◆ What you are asked to do ◆
Using the data below, return every line that holds the word "input".

[Extracted records]
_ _ _ _ _ _ _
-- pv_equiv track=rewrite | github.com/zhabaa/Algorithms-and-data-structures | 1st half/lab3.py | foo
-- ===== SOURCE A (Python) =====
-- def foo(x: int):
--     result = []
--     i = 1
--
--     while i <= x:
--         result.append(i)
--         i *= 3
--
--     result = set()
--     a = 1
--
--     while a <= x:
--         b = a
--
--         while b <= x:
--             c = b
--
--             while c <= x:
--                 result.add(c)
--                 c *= 7
--
--             b *= 5
--         a *= 3
--
--     return sorted(result)
-- ===== SOURCE B (Python) =====
-- def foo(x: int):
--     def powers(p):
--         out = []
--         v = 1
--         while v <= x:
--             out.append(v)
--             v *= p
--         return out
--
--     vals = {a * b * c
--             for a in powers(3)
--             for b in powers(5)
--             for c in powers(7)
--             if a * b * c <= x}
--     return sorted(vals)
-- ===== Notes on version B (the rewrite author's own statement) =====
-- stated objective: alternative
-- what changed: A interleaves nested cumulative-product while-loops (pruning each partial product against x) into one set; B precomputes the geometric power list of each prime factor up to x once, takes their cartesian product filtered by the bound, and sorts the distinct products.
import Mathlib
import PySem

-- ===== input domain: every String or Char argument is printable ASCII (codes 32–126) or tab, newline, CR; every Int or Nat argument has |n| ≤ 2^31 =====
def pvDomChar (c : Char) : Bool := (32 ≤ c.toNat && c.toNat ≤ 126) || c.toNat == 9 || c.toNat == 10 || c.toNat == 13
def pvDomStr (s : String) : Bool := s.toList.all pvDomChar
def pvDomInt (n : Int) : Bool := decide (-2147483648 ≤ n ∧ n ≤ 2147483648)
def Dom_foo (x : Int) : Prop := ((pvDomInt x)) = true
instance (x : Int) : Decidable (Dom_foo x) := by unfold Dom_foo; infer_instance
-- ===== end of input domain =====

-- B replaces A's cumulative nested while-loops by three precomputed geometric power
-- lists whose filtered cartesian products form the set (alternative decomposition).

-- ===== PORT A =====
-- first while loop of A: builds a list of powers of 3 (dead code — `result` is
-- immediately reassigned to set(); ported for fidelity, its value is unused)
def fooDead (x i : Int) (hi : 1 ≤ i) (acc : List Int) : List Int :=
  if i ≤ x then fooDead x (i * 3) (by omega) (acc ++ [i]) else acc
termination_by (x + 1 - i).toNat
decreasing_by omega

-- innermost while loop: while c <= x: result.add(c); c *= 7
def fooLoopC (x c : Int) (hc : 1 ≤ c) (s : PySem.Set Int) : PySem.Set Int :=
  if c ≤ x then fooLoopC x (c * 7) (by omega) (PySem.Set.add s c) else s
termination_by (x + 1 - c).toNat
decreasing_by omega

-- middle while loop: while b <= x: <inner loop from c = b>; b *= 5
def fooLoopB (x b : Int) (hb : 1 ≤ b) (s : PySem.Set Int) : PySem.Set Int :=
  if b ≤ x then fooLoopB x (b * 5) (by omega) (fooLoopC x b hb s) else s
termination_by (x + 1 - b).toNat
decreasing_by omega

-- outer while loop: while a <= x: <middle loop from b = a>; a *= 3
def fooLoopA (x a : Int) (ha : 1 ≤ a) (s : PySem.Set Int) : PySem.Set Int :=
  if a ≤ x then fooLoopA x (a * 3) (by omega) (fooLoopB x a ha s) else s
termination_by (x + 1 - a).toNat
decreasing_by omega

def foo (x : Int) : List Int :=
  let _result := fooDead x 1 (by norm_num) []   -- overwritten by `result = set()`
  PySem.List.sorted (fooLoopA x 1 (by norm_num) PySem.Set.empty) (fun v => v) false

-- ===== PORT B =====
-- powers(p): out = []; v = 1; while v <= x: out.append(v); v *= p
def fooPowers (x p v : Int) (hp : 2 ≤ p) (hv : 1 ≤ v) (out : List Int) : List Int :=
  if v ≤ x then fooPowers x p (v * p) hp (by nlinarith) (out ++ [v]) else out
termination_by (x + 1 - v).toNat
decreasing_by
  have : v * 2 ≤ v * p := by nlinarith
  omega

def foo_alt (x : Int) : List Int :=
  let p3 := fooPowers x 3 1 (by norm_num) (by norm_num) []
  let p5 := fooPowers x 5 1 (by norm_num) (by norm_num) []
  let p7 := fooPowers x 7 1 (by norm_num) (by norm_num) []
  let vals : PySem.Set Int := PySem.Set.ofList
    (p3.flatMap fun a => p5.flatMap fun b =>
      (p7.filter fun c => decide (a * b * c ≤ x)).map fun c => a * b * c)
  PySem.List.sorted vals (fun v => v) false

-- ===== PRECONDITION & SPEC =====
def Spec_foo (x : Int) (out : List Int) : Prop := out = foo_alt x
instance (x : Int) (out : List Int) : Decidable (Spec_foo x out) := by unfold Spec_foo; infer_instance

-- ===== CLAIM (what is proved, stated in full; the proofs are below) =====
def Claim_equal_foo : Prop := ∀ (x : Int), Dom_foo x → Spec_foo x (foo x)

-- ===== LEMMAS AND PROOFS =====

theorem foo_one_le_mul (a b : Int) (ha : 1 ≤ a) (hb : 1 ≤ b) : 1 ≤ a * b := by nlinarith

theorem foo_factor_le (x t r : Int) (ht : 1 ≤ t) (hr : 1 ≤ r) (h : t * r ≤ x) : t ≤ x := by
  nlinarith

theorem mem_fooLoopC (x u : Int) (c : Int) (hc : 1 ≤ c) (s : PySem.Set Int) :
    u ∈ fooLoopC x c hc s ↔ u ∈ s ∨ ∃ k : ℕ, u = c * 7 ^ k ∧ u ≤ x := by
  fun_induction fooLoopC x c hc s with
  | case1 c hc s h ih =>
    rw [ih]
    constructor
    · rintro (hu | ⟨k, rfl, hle⟩)
      · rcases (PySem.Set.mem_add _ _ _).1 hu with hu | rfl
        · exact Or.inl hu
        · exact Or.inr ⟨0, by ring, h⟩
      · exact Or.inr ⟨k + 1, by ring, hle⟩
    · rintro (hu | ⟨k, rfl, hle⟩)
      · exact Or.inl ((PySem.Set.mem_add _ _ _).2 (Or.inl hu))
      · cases k with
        | zero => exact Or.inl ((PySem.Set.mem_add _ _ _).2 (Or.inr (by ring)))
        | succ k => exact Or.inr ⟨k, by ring, hle⟩
  | case2 c hc s h =>
    constructor
    · exact Or.inl
    · rintro (hu | ⟨k, rfl, hle⟩)
      · exact hu
      · have h7 : (1 : Int) ≤ 7 ^ k := one_le_pow₀ (by norm_num)
        exact absurd (foo_factor_le x c (7 ^ k) hc h7 hle) h

theorem mem_fooLoopB (x u : Int) (b : Int) (hb : 1 ≤ b) (s : PySem.Set Int) :
    u ∈ fooLoopB x b hb s ↔ u ∈ s ∨ ∃ j k : ℕ, u = b * 5 ^ j * 7 ^ k ∧ u ≤ x := by
  fun_induction fooLoopB x b hb s with
  | case1 b hb s h ih =>
    rw [ih, mem_fooLoopC]
    constructor
    · rintro ((hu | ⟨k, rfl, hle⟩) | ⟨j, k, rfl, hle⟩)
      · exact Or.inl hu
      · exact Or.inr ⟨0, k, by ring, hle⟩
      · exact Or.inr ⟨j + 1, k, by ring, hle⟩
    · rintro (hu | ⟨j, k, rfl, hle⟩)
      · exact Or.inl (Or.inl hu)
      · cases j with
        | zero => exact Or.inl (Or.inr ⟨k, by ring, hle⟩)
        | succ j => exact Or.inr ⟨j, k, by ring, hle⟩
  | case2 b hb s h =>
    constructor
    · exact Or.inl
    · rintro (hu | ⟨j, k, rfl, hle⟩)
      · exact hu
      · have h5 : (1 : Int) ≤ 5 ^ j := one_le_pow₀ (by norm_num)
        have h7 : (1 : Int) ≤ 7 ^ k := one_le_pow₀ (by norm_num)
        rw [mul_assoc] at hle
        exact absurd (foo_factor_le x b _ hb (foo_one_le_mul _ _ h5 h7) hle) h

theorem mem_fooLoopA (x u : Int) (a : Int) (ha : 1 ≤ a) (s : PySem.Set Int) :
    u ∈ fooLoopA x a ha s ↔
      u ∈ s ∨ ∃ i j k : ℕ, u = a * 3 ^ i * 5 ^ j * 7 ^ k ∧ u ≤ x := by
  fun_induction fooLoopA x a ha s with
  | case1 a ha s h ih =>
    rw [ih, mem_fooLoopB]
    constructor
    · rintro ((hu | ⟨j, k, rfl, hle⟩) | ⟨i, j, k, rfl, hle⟩)
      · exact Or.inl hu
      · exact Or.inr ⟨0, j, k, by ring, hle⟩
      · exact Or.inr ⟨i + 1, j, k, by ring, hle⟩
    · rintro (hu | ⟨i, j, k, rfl, hle⟩)
      · exact Or.inl (Or.inl hu)
      · cases i with
        | zero => exact Or.inl (Or.inr ⟨j, k, by ring, hle⟩)
        | succ i => exact Or.inr ⟨i, j, k, by ring, hle⟩
  | case2 a ha s h =>
    constructor
    · exact Or.inl
    · rintro (hu | ⟨i, j, k, rfl, hle⟩)
      · exact hu
      · have h3 : (1 : Int) ≤ 3 ^ i := one_le_pow₀ (by norm_num)
        have h5 : (1 : Int) ≤ 5 ^ j := one_le_pow₀ (by norm_num)
        have h7 : (1 : Int) ≤ 7 ^ k := one_le_pow₀ (by norm_num)
        rw [mul_assoc, mul_assoc] at hle
        exact absurd
          (foo_factor_le x a _ ha (foo_one_le_mul _ _ h3 (foo_one_le_mul _ _ h5 h7)) hle) h

theorem nodup_fooLoopC (x : Int) (c : Int) (hc : 1 ≤ c) (s : PySem.Set Int)
    (hs : s.Nodup) : (fooLoopC x c hc s).Nodup := by
  fun_induction fooLoopC x c hc s with
  | case1 c hc s h ih => exact ih (PySem.Set.nodup_add _ _ hs)
  | case2 c hc s h => exact hs

theorem nodup_fooLoopB (x : Int) (b : Int) (hb : 1 ≤ b) (s : PySem.Set Int)
    (hs : s.Nodup) : (fooLoopB x b hb s).Nodup := by
  fun_induction fooLoopB x b hb s with
  | case1 b hb s h ih => exact ih (nodup_fooLoopC x b hb s hs)
  | case2 b hb s h => exact hs

theorem nodup_fooLoopA (x : Int) (a : Int) (ha : 1 ≤ a) (s : PySem.Set Int)
    (hs : s.Nodup) : (fooLoopA x a ha s).Nodup := by
  fun_induction fooLoopA x a ha s with
  | case1 a ha s h ih => exact ih (nodup_fooLoopB x a ha s hs)
  | case2 a ha s h => exact hs

theorem mem_fooPowers (x p u : Int) (hp : 2 ≤ p) (v : Int) (hv : 1 ≤ v) (out : List Int) :
    u ∈ fooPowers x p v hp hv out ↔ u ∈ out ∨ ∃ k : ℕ, u = v * p ^ k ∧ u ≤ x := by
  fun_induction fooPowers x p v hp hv out with
  | case1 v hv out h ih =>
    rw [ih]
    constructor
    · rintro (hu | ⟨k, rfl, hle⟩)
      · rcases List.mem_append.1 hu with hu | hu
        · exact Or.inl hu
        · exact Or.inr ⟨0, by simpa using List.mem_singleton.1 hu, by
            rw [List.mem_singleton.1 hu]; exact h⟩
      · exact Or.inr ⟨k + 1, by ring, hle⟩
    · rintro (hu | ⟨k, rfl, hle⟩)
      · exact Or.inl (List.mem_append.2 (Or.inl hu))
      · cases k with
        | zero => exact Or.inl (List.mem_append.2 (Or.inr (List.mem_singleton.2 (by ring))))
        | succ k => exact Or.inr ⟨k, by ring, hle⟩
  | case2 v hv out h =>
    constructor
    · exact Or.inl
    · rintro (hu | ⟨k, rfl, hle⟩)
      · exact hu
      · have hpk : (1 : Int) ≤ p ^ k := one_le_pow₀ (by omega)
        exact absurd (foo_factor_le x v (p ^ k) hv hpk hle) h

theorem foo_sets_same_mem (x u : Int) :
    u ∈ fooLoopA x 1 (by norm_num) PySem.Set.empty ↔
      u ∈ ((fooPowers x 3 1 (by norm_num) (by norm_num) []).flatMap fun a =>
            (fooPowers x 5 1 (by norm_num) (by norm_num) []).flatMap fun b =>
              (((fooPowers x 7 1 (by norm_num) (by norm_num) []).filter
                  fun c => decide (a * b * c ≤ x)).map fun c => a * b * c)) := by
  rw [mem_fooLoopA]
  constructor
  · rintro (hu | ⟨i, j, k, rfl, hle⟩)
    · exact absurd hu (List.not_mem_nil)
    · have h3 : (1 : Int) ≤ 3 ^ i := one_le_pow₀ (by norm_num)
      have h5 : (1 : Int) ≤ 5 ^ j := one_le_pow₀ (by norm_num)
      have h7 : (1 : Int) ≤ 7 ^ k := one_le_pow₀ (by norm_num)
      have hle' : 3 ^ i * (5 ^ j * 7 ^ k) ≤ x := by ring_nf at hle ⊢; linarith
      have hle5 : 5 ^ j * (3 ^ i * 7 ^ k) ≤ x := by ring_nf at hle ⊢; linarith
      have hle7 : 7 ^ k * (3 ^ i * 5 ^ j) ≤ x := by ring_nf at hle ⊢; linarith
      refine List.mem_flatMap.2 ⟨1 * 3 ^ i,
        (mem_fooPowers x 3 _ (by norm_num) 1 (by norm_num) []).2 (Or.inr ⟨i, rfl, ?_⟩),
        List.mem_flatMap.2 ⟨1 * 5 ^ j,
          (mem_fooPowers x 5 _ (by norm_num) 1 (by norm_num) []).2 (Or.inr ⟨j, rfl, ?_⟩),
          List.mem_map.2 ⟨1 * 7 ^ k, List.mem_filter.2
            ⟨(mem_fooPowers x 7 _ (by norm_num) 1 (by norm_num) []).2 (Or.inr ⟨k, rfl, ?_⟩),
             decide_eq_true (by ring_nf; ring_nf at hle; linarith)⟩, by ring⟩⟩⟩
      · have := foo_factor_le x (3 ^ i) _ h3 (foo_one_le_mul _ _ h5 h7) hle'
        linarith
      · have := foo_factor_le x (5 ^ j) _ h5 (foo_one_le_mul _ _ h3 h7) hle5
        linarith
      · have := foo_factor_le x (7 ^ k) _ h7 (foo_one_le_mul _ _ h3 h5) hle7
        linarith
  · intro hu
    rcases List.mem_flatMap.1 hu with ⟨a, ha, hu⟩
    rcases List.mem_flatMap.1 hu with ⟨b, hb, hu⟩
    rcases List.mem_map.1 hu with ⟨c, hc, rfl⟩
    rcases List.mem_filter.1 hc with ⟨hc7, hcond⟩
    rcases ((mem_fooPowers x 3 _ (by norm_num) 1 (by norm_num) []).1 ha) with h | ⟨i, rfl, _⟩
    · exact absurd h (List.not_mem_nil)
    rcases ((mem_fooPowers x 5 _ (by norm_num) 1 (by norm_num) []).1 hb) with h | ⟨j, rfl, _⟩
    · exact absurd h (List.not_mem_nil)
    rcases ((mem_fooPowers x 7 _ (by norm_num) 1 (by norm_num) []).1 hc7) with h | ⟨k, rfl, _⟩
    · exact absurd h (List.not_mem_nil)
    exact Or.inr ⟨i, j, k, by ring, of_decide_eq_true hcond⟩

-- ===== VERDICT (by name: the statement is the Claim_ definition above) =====
theorem foo_spec : Claim_equal_foo := by
  intro x _
  show foo x = foo_alt x
  simp only [foo, foo_alt]
  apply PySem.List.sorted_eq_sorted_of_perm _ _ _ (fun _ _ h => h)
  refine (List.perm_ext_iff_of_nodup ?_ ?_).2 ?_
  · exact nodup_fooLoopA x 1 (by norm_num) PySem.Set.empty List.nodup_nil
  · exact PySem.Set.nodup_ofList _
  · intro u
    rw [PySem.Set.mem_ofList]
    exact foo_sets_same_mem x u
_ _ _ _ _ _ _
◆ Your solution ◆
-- ===== input domain: every String or Char argument is printable ASCII (codes 32–126) or tab, newline, CR; every Int or Nat argument has |n| ≤ 2^31 =====
-- ===== end of input domain =====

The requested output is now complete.